··· EXTRACTED DATA
-- pv_equiv track=rewrite | github.com/david99inlinz-ai/openmorning | agents/economic_cycle.py | _analyze_juglar
-- ===== SOURCE A (Python) =====
-- from typing import Dict, Any
--
-- def _analyze_juglar(year: int) -> Dict[str, Any]:
--     """朱格拉周期分析（设备投资周期）"""
--     # 定义已知周期区间
--     JUGLAR_CYCLES = [
--         (2009, 2016, ["扩张", "扩张", "扩张", "顶部", "顶部", "收缩", "收缩"]),
--         (2016, 2023, ["扩张", "扩张", "扩张", "顶部", "顶部", "收缩", "收缩"]),
--         (2023, 2030, ["扩张", "扩张", "扩张", "顶部", "顶部", "收缩", "收缩"])
--     ]
--
--     for start, end, phases in JUGLAR_CYCLES:
--         if start <= year < end:
--             idx = year - start
--             phase = phases[idx] if idx < len(phases) else "收缩"
--             signal = "bullish" if phase == "扩张" else ("neutral" if phase == "顶部" else "bearish")
--             return {
--                 "cycle": "朱格拉周期",
--                 "phase": phase,
--                 "signal": signal,
--                 "period": "7-11年"
--             }
--
--     # 超出已知区间
--     return {
--         "cycle": "朱格拉周期",
--         "phase": "unknown",
--         "signal": "neutral",
--         "period": "7-11年"
--     }
-- ===== SOURCE B (Python) =====
-- from typing import Dict, Any
--
-- _PATTERN = ["扩张", "扩张", "扩张", "顶部", "顶部", "收缩", "收缩"]
-- _SIGNAL = {"扩张": "bullish", "顶部": "neutral", "收缩": "bearish"}
--
-- def _analyze_juglar(year: int) -> Dict[str, Any]:
--     """朱格拉周期分析（设备投资周期）— closed-form: one 7-year pattern with modular index."""
--     if 2009 <= year < 2030:
--         phase = _PATTERN[(year - 2009) % 7]
--         sig = _SIGNAL[phase]
--     else:
--         phase, sig = "unknown", "neutral"
--     return {
--         "cycle": "朱格拉周期",
--         "phase": phase,
--         "signal": sig,
--         "period": "7-11年",
--     }
-- ===== Notes on version B (the rewrite author's own statement) =====
-- stated objective: simpler
-- what changed: Replaced the linear scan over three identical cycle intervals with a single range test and a modular index into one shared phase pattern plus a phase-to-signal dict.
import Mathlib
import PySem

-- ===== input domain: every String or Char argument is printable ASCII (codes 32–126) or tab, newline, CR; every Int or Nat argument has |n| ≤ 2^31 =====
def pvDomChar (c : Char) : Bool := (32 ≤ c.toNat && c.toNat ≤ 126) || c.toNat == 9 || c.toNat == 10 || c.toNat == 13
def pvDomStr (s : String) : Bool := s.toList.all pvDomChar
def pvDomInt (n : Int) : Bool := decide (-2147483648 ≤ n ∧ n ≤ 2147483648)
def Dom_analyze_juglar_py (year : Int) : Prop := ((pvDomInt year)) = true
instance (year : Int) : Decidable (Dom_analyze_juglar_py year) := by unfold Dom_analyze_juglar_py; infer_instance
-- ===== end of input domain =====

-- B replaces A's scan over three identical cycle intervals by one range test and a modular
-- index into a single 7-element pattern (objective: simpler).

-- ===== PORT A =====
-- body of the for-loop for one matching cycle (start, end, phases); `phases[idx] if idx < len(phases) else "收缩"`
-- ported with pyGet?.getD: exact here because the branch is guarded by idx < len(phases).
def pvCycleBody (year start : Int) (phases : List String) : List (String × String) :=
  let idx := year - start
  let phase := if idx < (phases.length : Int) then (PySem.List.pyGet? phases idx).getD "收缩" else "收缩"
  let signal := if phase = "扩张" then "bullish" else (if phase = "顶部" then "neutral" else "bearish")
  [("cycle", "朱格拉周期"), ("phase", phase), ("signal", signal), ("period", "7-11年")]

-- the for-loop over the literal 3-element JUGLAR_CYCLES list, unrolled with early returns
def analyze_juglar_py (year : Int) : List (String × String) :=
  let phases := ["扩张", "扩张", "扩张", "顶部", "顶部", "收缩", "收缩"]
  if 2009 ≤ year ∧ year < 2016 then pvCycleBody year 2009 phases
  else if 2016 ≤ year ∧ year < 2023 then pvCycleBody year 2016 phases
  else if 2023 ≤ year ∧ year < 2030 then pvCycleBody year 2023 phases
  else [("cycle", "朱格拉周期"), ("phase", "unknown"), ("signal", "neutral"), ("period", "7-11年")]

-- ===== PORT B =====
def pvPattern : List String := ["扩张", "扩张", "扩张", "顶部", "顶部", "收缩", "收缩"]
def pvSignalDict : PySem.Dict String String :=
  PySem.Dict.ofList [("扩张", "bullish"), ("顶部", "neutral"), ("收缩", "bearish")]

def analyze_juglar_py_alt (year : Int) : List (String × String) :=
  -- _PATTERN[(year-2009)%7] and _SIGNAL[phase] never fail in Source B (index in 0..6, phase a key);
  -- getD is exact on this guarded branch.
  let (phase, signal) :=
    if 2009 ≤ year ∧ year < 2030 then
      let phase := (PySem.List.pyGet? pvPattern (PySem.Int.mod (year - 2009) 7)).getD ""
      (phase, (PySem.Dict.get? pvSignalDict phase).getD "")
    else ("unknown", "neutral")
  [("cycle", "朱格拉周期"), ("phase", phase), ("signal", signal), ("period", "7-11年")]

-- ===== PRECONDITION & SPEC =====
def Spec_analyze_juglar_py (year : Int) (out : List (String × String)) : Prop := out = analyze_juglar_py_alt year
instance (year : Int) (out : List (String × String)) : Decidable (Spec_analyze_juglar_py year out) := by unfold Spec_analyze_juglar_py; infer_instance

-- ===== CLAIM (what is proved, stated in full; the proofs are below) =====
def Claim_equal_analyze_juglar_py : Prop := ∀ (year : Int), Dom_analyze_juglar_py year → Spec_analyze_juglar_py year (analyze_juglar_py year)

-- ===== LEMMAS AND PROOFS =====
lemma pv_in_range (year : Int) (h1 : 2009 ≤ year) (h2 : year < 2030) :
    analyze_juglar_py year = analyze_juglar_py_alt year := by
  interval_cases year <;> decide

lemma pv_out_range (year : Int) (h : ¬ (2009 ≤ year ∧ year < 2030)) :
    analyze_juglar_py year = analyze_juglar_py_alt year := by
  unfold analyze_juglar_py analyze_juglar_py_alt
  split_ifs with h1 h2 h3 <;> first | rfl | omega

-- ===== VERDICT (by name: the statement is the Claim_ definition above) =====
theorem analyze_juglar_py_spec : Claim_equal_analyze_juglar_py := by
  intro year _
  unfold Spec_analyze_juglar_py
  by_cases h : 2009 ≤ year ∧ year < 2030
  · exact pv_in_range year h.1 h.2
  · exact pv_out_range year h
······
[TASK] Among the lines of the data, find every one that holds "domain" and copy it.

[RESPONSE]
-- ===== input domain: every String or Char argument is printable ASCII (codes 32–126) or tab, newline, CR; every Int or Nat argument has |n| ≤ 2^31 =====
-- ===== end of input domain =====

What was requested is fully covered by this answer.